Russian physicists have carried out a numerical simulation of the formation of local structures from dark matter. This work applies to popular models of invisible matter such as axions and Fuzzy Dark Matter. Scientists have come to the conclusion that analogs of stars from dark matter can exist in our universe. A preprint with the results is published on the arXiv.org website.
Various astronomical observations do not agree with the assumption that the bulk of the mass in the universe is contained in luminous matter, such as stars, and the gas associated with them. At the moment, the most generally accepted explanation for this discrepancy is the hypothesis of dark matter, which assumes the existence of a substance transparent to electromagnetic interaction, which accounts for most of the mass. Such matter should form huge shells - halos - around galaxies. Theorists have proposed many models of dark matter, most of which describe it through not yet discovered elementary particles with different properties.
The new work examines the formation of stable local formations of dark matter, which retain themselves due to self-gravity, similar to ordinary stars. The article assumes that the particles of dark matter are bosons, and the resulting structures are accumulations of Bose-Einstein condensate, that is, the conclusions are valid for such popular models of invisible matter as axions and "blurred" dark matter. A feature of the work was modeling within the framework of a purely kinetic regime, without taking into account the interaction of dark matter particles with each other. For the first time, the authors were able to show that Bose stars can condense only due to gravity, no assumptions about the self-action of dark matter have to be made.
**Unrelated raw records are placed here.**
-- pv_equiv track=rewrite | github.com/Amal-Hamza1996/coding_game_python | coding_game.py | inverser_special_char
-- ===== SOURCE A (Python) =====
-- def inverser_special_char(word):
--     res_list = []
--     res = ""
--     n = len(word)
--     list_word = [word[i] for i in range(n)]
--     carac_special_index = [i for i in range(0, n) if not(word[i].isalnum())]
--     for i in range(n):
--         if (n-1-i) not in carac_special_index:
--             res_list.append(word[n-1-i])
--     for e in carac_special_index:
--         res_list.insert(e, word[e])
--     for elt in res_list:
--         res+=elt
--     return res
-- ===== SOURCE B (Python) =====
-- def inverser_special_char(word):
--     rev = [c for c in reversed(word) if c.isalnum()]
--     out = []
--     j = 0
--     for c in word:
--         if c.isalnum():
--             out.append(rev[j])
--             j += 1
--         else:
--             out.append(c)
--     return "".join(out)
-- ===== Notes on version B (the rewrite author's own statement) =====
-- stated objective: faster
-- what changed: A builds a list of special-char indices, tests membership in it for every position and re-inserts specials by positional list.insert (quadratic); B makes one pass over the word, emitting the next element of a precomputed reversed-alphanumeric list at alnum positions and the original char elsewhere.
import Mathlib
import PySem

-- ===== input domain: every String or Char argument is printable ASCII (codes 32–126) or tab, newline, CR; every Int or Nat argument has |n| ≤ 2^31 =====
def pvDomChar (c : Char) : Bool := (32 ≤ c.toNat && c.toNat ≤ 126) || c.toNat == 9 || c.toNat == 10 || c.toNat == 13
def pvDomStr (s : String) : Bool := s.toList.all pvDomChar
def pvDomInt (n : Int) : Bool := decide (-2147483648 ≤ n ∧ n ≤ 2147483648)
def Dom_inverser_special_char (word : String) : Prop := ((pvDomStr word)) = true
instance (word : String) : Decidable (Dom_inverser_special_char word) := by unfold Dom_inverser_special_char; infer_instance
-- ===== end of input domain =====

-- B reverses the alphanumeric characters in ONE pass that consumes a precomputed reversed-alnum
-- list, replacing A's quadratic index-list membership tests and positional inserts (objective: faster).

-- ===== PORT A =====
-- word[i] for the in-range non-negative indices A uses (exact there)
def pvAt (cs : List Char) (i : Nat) : Char := cs.getD i ' '

-- carac_special_index = [i for i in range(0, n) if not word[i].isalnum()]
def specIdx (cs : List Char) : List Nat :=
  (List.range cs.length).filter (fun i => !(PySem.Chars.isalnum (pvAt cs i)))

def inverser_special_char (word : String) : String :=
  let cs := word.toList
  let n := cs.length
  let _list_word := (List.range n).map (fun i => pvAt cs i)  -- built and unused, as in A
  let spec := specIdx cs
  -- for i in range(n): if (n-1-i) not in carac_special_index: res_list.append(word[n-1-i])
  let res_list := (List.range n).foldl
    (fun acc i => if !(spec.contains (n - 1 - i)) then acc ++ [pvAt cs (n - 1 - i)] else acc) []
  -- for e in carac_special_index: res_list.insert(e, word[e])
  let res_list2 := spec.foldl (fun acc (e : Nat) => PySem.List.insert acc (e : Int) (pvAt cs e)) res_list
  -- for elt in res_list: res += elt   (string concatenation ported at the char-list level, exact)
  let res := res_list2.foldl (fun r elt => r ++ [elt]) []
  String.mk res

-- ===== PORT B =====
-- rev = [c for c in reversed(word) if c.isalnum()]
def revAlnum (cs : List Char) : List Char :=
  cs.reverse.filter (fun c => PySem.Chars.isalnum c)

-- the for-loop over word; Source B's index pointer j into rev is represented by the remaining
-- suffix rev[j:] (j only ever increments by 1, so this is the same traversal; the [] branch
-- is Source B's rev[j] IndexError, unreachable since rev holds exactly the alnum chars of word)
def altLoop : List Char → List Char → List Char
  | [], _ => []
  | c :: t, r =>
    if PySem.Chars.isalnum c then
      match r with
      | x :: rt => x :: altLoop t rt
      | [] => []
    else c :: altLoop t r

def inverser_special_char_alt (word : String) : String :=
  let cs := word.toList
  String.mk (altLoop cs (revAlnum cs))

-- ===== PRECONDITION & SPEC =====
def Spec_inverser_special_char (word : String) (out : String) : Prop := out = inverser_special_char_alt word
instance (word : String) (out : String) : Decidable (Spec_inverser_special_char word out) := by unfold Spec_inverser_special_char; infer_instance

-- ===== CLAIM (what is proved, stated in full; the proofs are below) =====
def Claim_equal_inverser_special_char : Prop := ∀ (word : String), Dom_inverser_special_char word → Spec_inverser_special_char word (inverser_special_char word)

-- ===== LEMMAS AND PROOFS =====

theorem insert_clamp (xs : List Char) (e : Nat) (v : Char) :
    PySem.List.insert xs (e : Int) v = xs.take e ++ v :: xs.drop e := by
  by_cases h : e ≤ xs.length
  · exact PySem.List.insert_natCast xs e v h
  · have h1 : xs.take e = xs := List.take_of_length_le (by omega)
    have h2 : xs.drop e = [] := List.drop_of_length_le (by omega)
    have ht : ((min (e : Int) (xs.length : Int))).toNat = xs.length := by omega
    simp [PySem.List.insert, PySem.List.sliceIndices, h1, h2]
    rw [if_neg (by omega : ¬((e : Int) < 0)), ht]
    simp

theorem insert_cons (acc : List Char) (e : Nat) (v c : Char) :
    PySem.List.insert (c :: acc) ((e : Int) + 1) v = c :: PySem.List.insert acc (e : Int) v := by
  have : ((e : Int) + 1) = ((e + 1 : Nat) : Int) := by omega
  rw [this, insert_clamp, insert_clamp]
  simp

theorem mem_specIdx (cs : List Char) (j : Nat) :
    j ∈ specIdx cs ↔ j < cs.length ∧ ¬ PySem.Chars.isalnum (pvAt cs j) := by
  simp [specIdx, List.mem_filter, List.mem_range]

theorem map_rev (cs : List Char) :
    (List.range cs.length).map (fun i => pvAt cs (cs.length - 1 - i)) = cs.reverse := by
  apply List.ext_getElem
  · simp
  · intro i h1 h2
    simp only [List.getElem_map, List.getElem_range, List.getElem_reverse]
    simp only [List.length_map, List.length_range] at h1
    simp [pvAt, List.getD_eq_getElem?_getD, List.getElem?_eq_getElem (by omega : cs.length - 1 - i < cs.length)]

theorem resList_eq (cs : List Char) :
    (List.range cs.length).foldl
      (fun acc i => if !((specIdx cs).contains (cs.length - 1 - i)) then
          acc ++ [pvAt cs (cs.length - 1 - i)] else acc) []
      = revAlnum cs := by
  rw [PySem.List.foldl_congr_mem
      (g := fun acc i => if PySem.Chars.isalnum (pvAt cs (cs.length - 1 - i)) then
          acc ++ [pvAt cs (cs.length - 1 - i)] else acc)]
  · rw [PySem.List.foldl_append_if (p := fun i => PySem.Chars.isalnum (pvAt cs (cs.length - 1 - i)))
        (f := fun i => pvAt cs (cs.length - 1 - i))]
    rw [revAlnum, ← map_rev cs, List.filter_map]
    simp [Function.comp_def]
  · intro acc i hi
    simp only [List.mem_range] at hi
    have hlt : cs.length - 1 - i < cs.length := by omega
    have : ((specIdx cs).contains (cs.length - 1 - i))
        = !(PySem.Chars.isalnum (pvAt cs (cs.length - 1 - i))) := by
      cases h : PySem.Chars.isalnum (pvAt cs (cs.length - 1 - i)) with
      | false => simp [h, mem_specIdx]; omega
      | true => simp [h, mem_specIdx]
    rw [this]
    simp

theorem specIdx_cons (c : Char) (t : List Char) :
    specIdx (c :: t)
      = (if PySem.Chars.isalnum c then [] else [0]) ++ (specIdx t).map (· + 1) := by
  simp only [specIdx, List.length_cons, List.range_succ_eq_map, List.filter_cons, List.filter_map]
  cases h : PySem.Chars.isalnum c with
  | false => simp [h, pvAt, Function.comp_def]
  | true => simp [h, pvAt, Function.comp_def]

theorem fold_ins_cons (g : Nat → Char) (S : List Nat) (x : Char) (acc : List Char) :
    S.foldl (fun a (e : Nat) => PySem.List.insert a ((e : Int) + 1) (g e)) (x :: acc)
      = x :: S.foldl (fun a (e : Nat) => PySem.List.insert a (e : Int) (g e)) acc := by
  induction S generalizing acc with
  | nil => rfl
  | cons e S ih => simp only [List.foldl_cons, insert_cons]; exact ih _

theorem insPhase (cs : List Char) : ∀ (r : List Char),
    r.length = (cs.filter (fun c => PySem.Chars.isalnum c)).length →
    (specIdx cs).foldl (fun acc (e : Nat) => PySem.List.insert acc (e : Int) (pvAt cs e)) r
      = altLoop cs r := by
  induction cs with
  | nil =>
    intro r hr
    simp only [List.filter_nil, List.length_nil, List.length_eq_zero_iff] at hr
    subst hr; rfl
  | cons c t ih =>
    intro r hr
    rw [specIdx_cons]
    have hfold : ∀ (a : List Char),
        ((specIdx t).map (· + 1)).foldl
          (fun acc (e : Nat) => PySem.List.insert acc (e : Int) (pvAt (c :: t) e)) a
        = (specIdx t).foldl (fun acc (e : Nat) => PySem.List.insert acc ((e : Int) + 1) (pvAt t e)) a := by
      intro a
      rw [List.foldl_map]
      apply PySem.List.foldl_congr_mem
      intro acc e _
      have h1 : (((e + 1 : Nat) : Int)) = (e : Int) + 1 := by omega
      have h2 : pvAt (c :: t) (e + 1) = pvAt t e := by simp [pvAt]
      simp only [h1, h2]
    cases h : PySem.Chars.isalnum c with
    | false =>
      -- c is special: insert at 0 first, then shifted inserts
      simp only [Bool.false_eq_true, if_false, List.singleton_append, List.foldl_cons]
      rw [insert_clamp]
      simp only [List.take_zero, List.drop_zero, List.nil_append]
      rw [hfold, fold_ins_cons, ih r (by simpa [h] using hr)]
      simp [altLoop, h, pvAt]
    | true =>
      -- c is alphanumeric: r is nonempty
      simp only [if_true, List.nil_append]
      simp only [h, List.filter_cons_of_pos, List.length_cons] at hr
      rcases r with _ | ⟨x, rt⟩
      · simp at hr
      · rw [hfold, fold_ins_cons, ih rt (by simpa using hr)]
        simp [altLoop, h]

theorem length_revAlnum (cs : List Char) :
    (revAlnum cs).length = (cs.filter (fun c => PySem.Chars.isalnum c)).length := by
  simp [revAlnum, List.filter_reverse]

-- ===== VERDICT (by name: the statement is the Claim_ definition above) =====
theorem inverser_special_char_spec : Claim_equal_inverser_special_char := by
  intro word _
  unfold Spec_inverser_special_char inverser_special_char inverser_special_char_alt
  simp only
  rw [PySem.List.foldl_append_singleton_eq_self, List.nil_append,
      resList_eq, insPhase word.toList (revAlnum word.toList) (length_revAlnum word.toList)]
Axions were proposed by theoretical physicists as a solution to the problem of the observed violation of CP invariance (simultaneous replacement of all particles with antiparticles and mirror reflection of the system in space). They should have a low mass, weakly interact with known particles and decay into two photons. "Blurred" dark matter consists of particles of extremely small mass. It is so small that the corresponding de Broglie wavelength (the scale at which the quantum properties of the body are manifested) is comparable to the size of galaxies. In this case, it turns out that the particles are "smeared" in orbits around galaxies, just as electrons form clouds in atoms, and are not point particles in the orbits of nuclei.
The authors conclude that Bose stars from axions may well be born during the lifetime of the Universe, and their typical mass will be very small - they will be central objects in miniclusters with a mass of 10-13 solar masses. If they continue to accumulate particles, they can exceed the critical size and explode - such an event is a candidate for the role of a source of fast radio bursts. In the case of "diffuse" dark matter, such stars can also form in a relatively short time. Moreover, for a certain mass of such particles, this model solves the problem of the lack of dwarf satellites of large galaxies, such as the Milky Way: from numerical models it follows that our stellar system should have many tens of satellites, and much less is observed. If the theory of "blurry" dark matter is correct, then dwarf haloswhich were supposed to become the initial basis for small galaxies, have managed to condense into much smaller stars that are not able to hold a lot of ordinary matter around them. However, it should be noted that this theory is severely limited by other astronomical observations, so that only a small range of possible particle masses remains.